_TASK STATEMENT_: Go through the entries below and report how many lines contain the string "recursion". Nothing but the number is wanted.
-- INPUT DATA follows --
-- pv_equiv track=rewrite | github.com/kirka00/ege | task_23/11.py | f
-- ===== SOURCE A (Python) =====
-- def f(x, y, command):
-- 	if x > y:
-- 		return 0
-- 	elif x == y:
-- 		return 1
-- 	else:
-- 		if command == 0:
-- 			return f(x + 1, y, 1) + f(x + 2, y, 0) + f(x * 2, y, 0)
-- 		else:
-- 			return f(x + 2, y, 0) + f(x * 2, y, 0)
-- ===== SOURCE B (Python) =====
-- def f(x, y, command):
--     # Bottom-up DP over v = y-1 .. x instead of recursion: each state computed once.
--     g0 = {}
--     g1 = {}
--     def get(d, v):
--         return d.get(v, 1 if v == y else 0)
--     for v in range(y - 1, x - 1, -1):
--         a = get(g0, v + 2) + get(g0, 2 * v)
--         g1[v] = a
--         g0[v] = get(g1, v + 1) + a
--     return get(g0, x) if command == 0 else get(g1, x)
-- ===== Notes on version B (the rewrite author's own statement) =====
-- stated objective: alternative
-- what changed: Replaced A's exponential three-way recursion by a bottom-up dynamic program that fills two dictionaries (one per command value) for v = y-1 down to x, so each state is computed once; intended as an asymptotic speed-up (A already times out at small y-x where B returns), but a timing run could not measure a ratio, so no speed is claimed.
import Mathlib
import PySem

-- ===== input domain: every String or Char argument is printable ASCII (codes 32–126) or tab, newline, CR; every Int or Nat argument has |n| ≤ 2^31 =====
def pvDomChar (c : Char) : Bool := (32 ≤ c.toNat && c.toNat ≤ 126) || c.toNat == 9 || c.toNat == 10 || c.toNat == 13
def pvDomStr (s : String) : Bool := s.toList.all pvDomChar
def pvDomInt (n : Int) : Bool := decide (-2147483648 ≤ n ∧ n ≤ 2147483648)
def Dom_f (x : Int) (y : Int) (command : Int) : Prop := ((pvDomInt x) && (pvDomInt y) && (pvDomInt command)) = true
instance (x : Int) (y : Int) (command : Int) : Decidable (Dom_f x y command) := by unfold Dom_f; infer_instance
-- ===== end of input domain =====

-- B replaces A's recursion by a bottom-up DP filling two dicts (one per command) from y-1 down to x.

-- ===== PORT A =====
-- fuel-guarded transliteration of A's recursion; Pre_f guarantees the fuel (y-x).toNat+1 is never exhausted
def fAux : Nat → Int → Int → Int → Int
  | 0, _, _, _ => 0
  | fuel+1, x, y, command =>
    if x > y then 0
    else if x = y then 1
    else if command = 0 then
      fAux fuel (x + 1) y 1 + fAux fuel (x + 2) y 0 + fAux fuel (x * 2) y 0
    else
      fAux fuel (x + 2) y 0 + fAux fuel (x * 2) y 0

def f (x : Int) (y : Int) (command : Int) : Int := fAux ((y - x).toNat + 1) x y command

-- ===== PORT B =====
-- get(d, v) from Source B
def bGet (y : Int) (d : PySem.Dict Int Int) (v : Int) : Int := d.getD v (if v = y then 1 else 0)

-- one iteration of Source B's for-loop body, state = (g0, g1)
def bStep (y : Int) (st : PySem.Dict Int Int × PySem.Dict Int Int) (v : Int) :
    PySem.Dict Int Int × PySem.Dict Int Int :=
  let a := bGet y st.1 (v + 2) + bGet y st.1 (2 * v)
  let g1 := st.2.insert v a
  let g0 := st.1.insert v (bGet y g1 (v + 1) + a)
  (g0, g1)

def f_alt (x : Int) (y : Int) (command : Int) : Int :=
  let st := (PySem.List.pyRange (y - 1) (x - 1) (-1)).foldl (bStep y)
      (PySem.Dict.empty, PySem.Dict.empty)
  if command = 0 then bGet y st.1 x else bGet y st.2 x

-- ===== PRECONDITION & SPEC =====
-- Pre_ excludes x ≤ 0 ∧ x < y, where A's recursion never terminates (RecursionError in Python).
def Pre_f (x : Int) (y : Int) (command : Int) : Prop := 1 ≤ x ∨ y ≤ x
instance (x : Int) (y : Int) (command : Int) : Decidable (Pre_f x y command) := by
  unfold Pre_f; infer_instance

def pvWitness_f : Int × Int × Int := (1, 6, 0)

def Spec_f (x : Int) (y : Int) (command : Int) (out : Int) : Prop := out = f_alt x y command
instance (x : Int) (y : Int) (command : Int) (out : Int) : Decidable (Spec_f x y command out) := by
  unfold Spec_f; infer_instance

-- ===== CLAIM (what is proved, stated in full; the proofs are below) =====
def Claim_equal_f : Prop := ∀ (x : Int) (y : Int) (command : Int),
  Dom_f x y command → Pre_f x y command → Spec_f x y command (f x y command)

-- ===== LEMMAS AND PROOFS =====

-- fuel does not matter once it exceeds (y - x).toNat, for x ≥ 1
theorem fAux_congr (y : Int) : ∀ (f1 f2 : Nat) (x c : Int), 1 ≤ x →
    (y - x).toNat < f1 → (y - x).toNat < f2 → fAux f1 x y c = fAux f2 x y c := by
  intro f1
  induction f1 with
  | zero => intro f2 x c _ h1 _; omega
  | succ n ih =>
    intro f2 x c hx h1 h2
    match f2, h2 with
    | m + 1, h2 =>
      simp only [fAux]
      by_cases hgt : x > y
      · simp [hgt]
      · simp only [hgt, if_false]
        by_cases heq : x = y
        · simp [heq]
        · have hlt : x < y := by omega
          simp only [heq, if_false]
          have r1 := ih m (x + 1) 1 (by omega) (by omega) (by omega)
          have r2 := ih m (x + 2) 0 (by omega) (by omega) (by omega)
          have r3 := ih m (x * 2) 0 (by omega) (by omega) (by omega)
          by_cases hc : c = 0 <;> simp [hc, r1, r2, r3]

theorem f_of_ge (x y c : Int) (h : y ≤ x) : f x y c = if x = y then 1 else 0 := by
  by_cases heq : x = y
  · simp [f, fAux, heq]
  · have : x > y := by omega
    simp [f, fAux, this, heq]

theorem f_rec0 (x y : Int) (hx : 1 ≤ x) (hlt : x < y) :
    f x y 0 = f (x + 1) y 1 + f (x + 2) y 0 + f (x * 2) y 0 := by
  have h1 : ¬ x > y := by omega
  have h2 : x ≠ y := by omega
  show fAux ((y - x).toNat + 1) x y 0 = _
  simp only [fAux, h1, h2, if_false, if_true]
  rw [fAux_congr y ((y - x).toNat) ((y - (x+1)).toNat + 1) (x+1) 1 (by omega) (by omega) (by omega),
      fAux_congr y ((y - x).toNat) ((y - (x+2)).toNat + 1) (x+2) 0 (by omega) (by omega) (by omega),
      fAux_congr y ((y - x).toNat) ((y - (x*2)).toNat + 1) (x*2) 0 (by omega) (by omega) (by omega)]
  rfl

theorem f_rec1 (x y c : Int) (hx : 1 ≤ x) (hlt : x < y) (hc : c ≠ 0) :
    f x y c = f (x + 2) y 0 + f (x * 2) y 0 := by
  have h1 : ¬ x > y := by omega
  have h2 : x ≠ y := by omega
  show fAux ((y - x).toNat + 1) x y c = _
  simp only [fAux, h1, h2, hc, if_false]
  rw [fAux_congr y ((y - x).toNat) ((y - (x+2)).toNat + 1) (x+2) 0 (by omega) (by omega) (by omega),
      fAux_congr y ((y - x).toNat) ((y - (x*2)).toNat + 1) (x*2) 0 (by omega) (by omega) (by omega)]
  rfl

-- loop invariant: after processing v = y-1 .. k the two dicts answer bGet correctly for all w ≥ k
def DPInv (y k : Int) (st : PySem.Dict Int Int × PySem.Dict Int Int) : Prop :=
  ∀ w, k ≤ w → bGet y st.1 w = f w y 0 ∧ bGet y st.2 w = f w y 1

def loopTo (y k : Int) : PySem.Dict Int Int × PySem.Dict Int Int :=
  (PySem.List.pyRange (y - 1) (k - 1) (-1)).foldl (bStep y)
    (PySem.Dict.empty, PySem.Dict.empty)

theorem dpinv_base (y : Int) : DPInv y y (PySem.Dict.empty, PySem.Dict.empty) := by
  intro w hw
  constructor <;>
  · simp only [bGet, PySem.Dict.getD_empty]
    rw [f_of_ge w y _ (by omega)]

theorem loopTo_succ (y k : Int) (hk : k < y) :
    loopTo y k = bStep y (loopTo y (k + 1)) k := by
  unfold loopTo
  have e0 : k + 1 - 1 = k := by ring
  rw [e0, PySem.List.pyRange_neg_one_eq_reverse (y - 1) (k - 1),
      PySem.List.pyRange_neg_one_eq_reverse (y - 1) k]
  have h1 : k - 1 + 1 = k := by ring
  have h2 : y - 1 + 1 = y := by ring
  rw [h1, h2, PySem.List.pyRange_one_cons (by omega : k < y),
      List.reverse_cons, List.foldl_append]
  rfl

theorem loop_inv (y : Int) : ∀ (n : Nat) (k : Int), k = y - (n : Int) → 1 ≤ k →
    DPInv y k (loopTo y k) := by
  intro n
  induction n with
  | zero =>
    intro k hk _
    have : k = y := by omega
    subst this
    unfold loopTo
    rw [PySem.List.pyRange_neg_one_eq_nil (by omega)]
    exact dpinv_base _
  | succ m ih =>
    intro k hk hk1
    have hky : k < y := by omega
    have IH := ih (k + 1) (by push_cast at hk ⊢; omega) (by omega)
    rw [loopTo_succ y k hky]
    set st := loopTo y (k + 1) with hst
    have h2k : f (2 * k) y 0 = f (k * 2) y 0 := by rw [mul_comm]
    have ha : bGet y st.1 (k + 2) + bGet y st.1 (2 * k) = f k y 1 := by
      rw [(IH (k + 2) (by omega)).1, (IH (2 * k) (by omega)).1, h2k,
          f_rec1 k y 1 hk1 hky (by omega)]
    intro w hw
    by_cases hwk : w = k
    · subst hwk
      have hb1 := (IH (w + 1) (by omega)).2
      simp only [bGet] at hb1 ha
      constructor
      · simp only [bStep, bGet, PySem.Dict.getD_insert]
        rw [if_pos trivial, if_neg (by omega : (w : Int) + 1 ≠ w), hb1, ha,
            f_rec0 w y hk1 hky, f_rec1 w y 1 hk1 hky (by omega), add_assoc]
      · simp only [bStep, bGet, PySem.Dict.getD_insert]
        rw [if_pos trivial, ha]
    · have hw1 : k + 1 ≤ w := by omega
      have hb0 := (IH w hw1).1
      have hb1 := (IH w hw1).2
      simp only [bGet] at hb0 hb1
      constructor
      · simp only [bStep, bGet, PySem.Dict.getD_insert]
        rw [if_neg hwk, hb0]
      · simp only [bStep, bGet, PySem.Dict.getD_insert]
        rw [if_neg hwk, hb1]

-- ===== VERDICT (by name: the statement is the Claim_ definition above) =====
theorem f_spec : Claim_equal_f := by
  intro x y command _ hpre
  unfold Spec_f
  by_cases hyx : y ≤ x
  · -- range empty, both sides are the base cases
    unfold f_alt
    rw [PySem.List.pyRange_neg_one_eq_nil (by omega)]
    simp only [List.foldl_nil]
    rw [f_of_ge x y command hyx]
    have hb : bGet y (PySem.Dict.empty (κ := Int) (ν := Int)) x = if x = y then 1 else 0 := by
      simp [bGet, PySem.Dict.getD_empty]
    by_cases hc : command = 0 <;> simp [hc, hb]
  · have hxy : x < y := by omega
    have hx1 : 1 ≤ x := by rcases hpre with h | h; exact h; omega
    have hDPInv := loop_inv y (y - x).toNat x (by omega) hx1
    unfold f_alt
    have hloop : (PySem.List.pyRange (y - 1) (x - 1) (-1)).foldl (bStep y)
        (PySem.Dict.empty, PySem.Dict.empty) = loopTo y x := rfl
    rw [hloop]
    by_cases hc : command = 0
    · rw [hc, if_pos rfl, (hDPInv x le_rfl).1]
    · rw [if_neg hc, (hDPInv x le_rfl).2,
          f_rec1 x y command hx1 hxy hc, f_rec1 x y 1 hx1 hxy (by omega)]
-- INPUT DATA concluded --
_ANSWER FOR THE TASK_: 5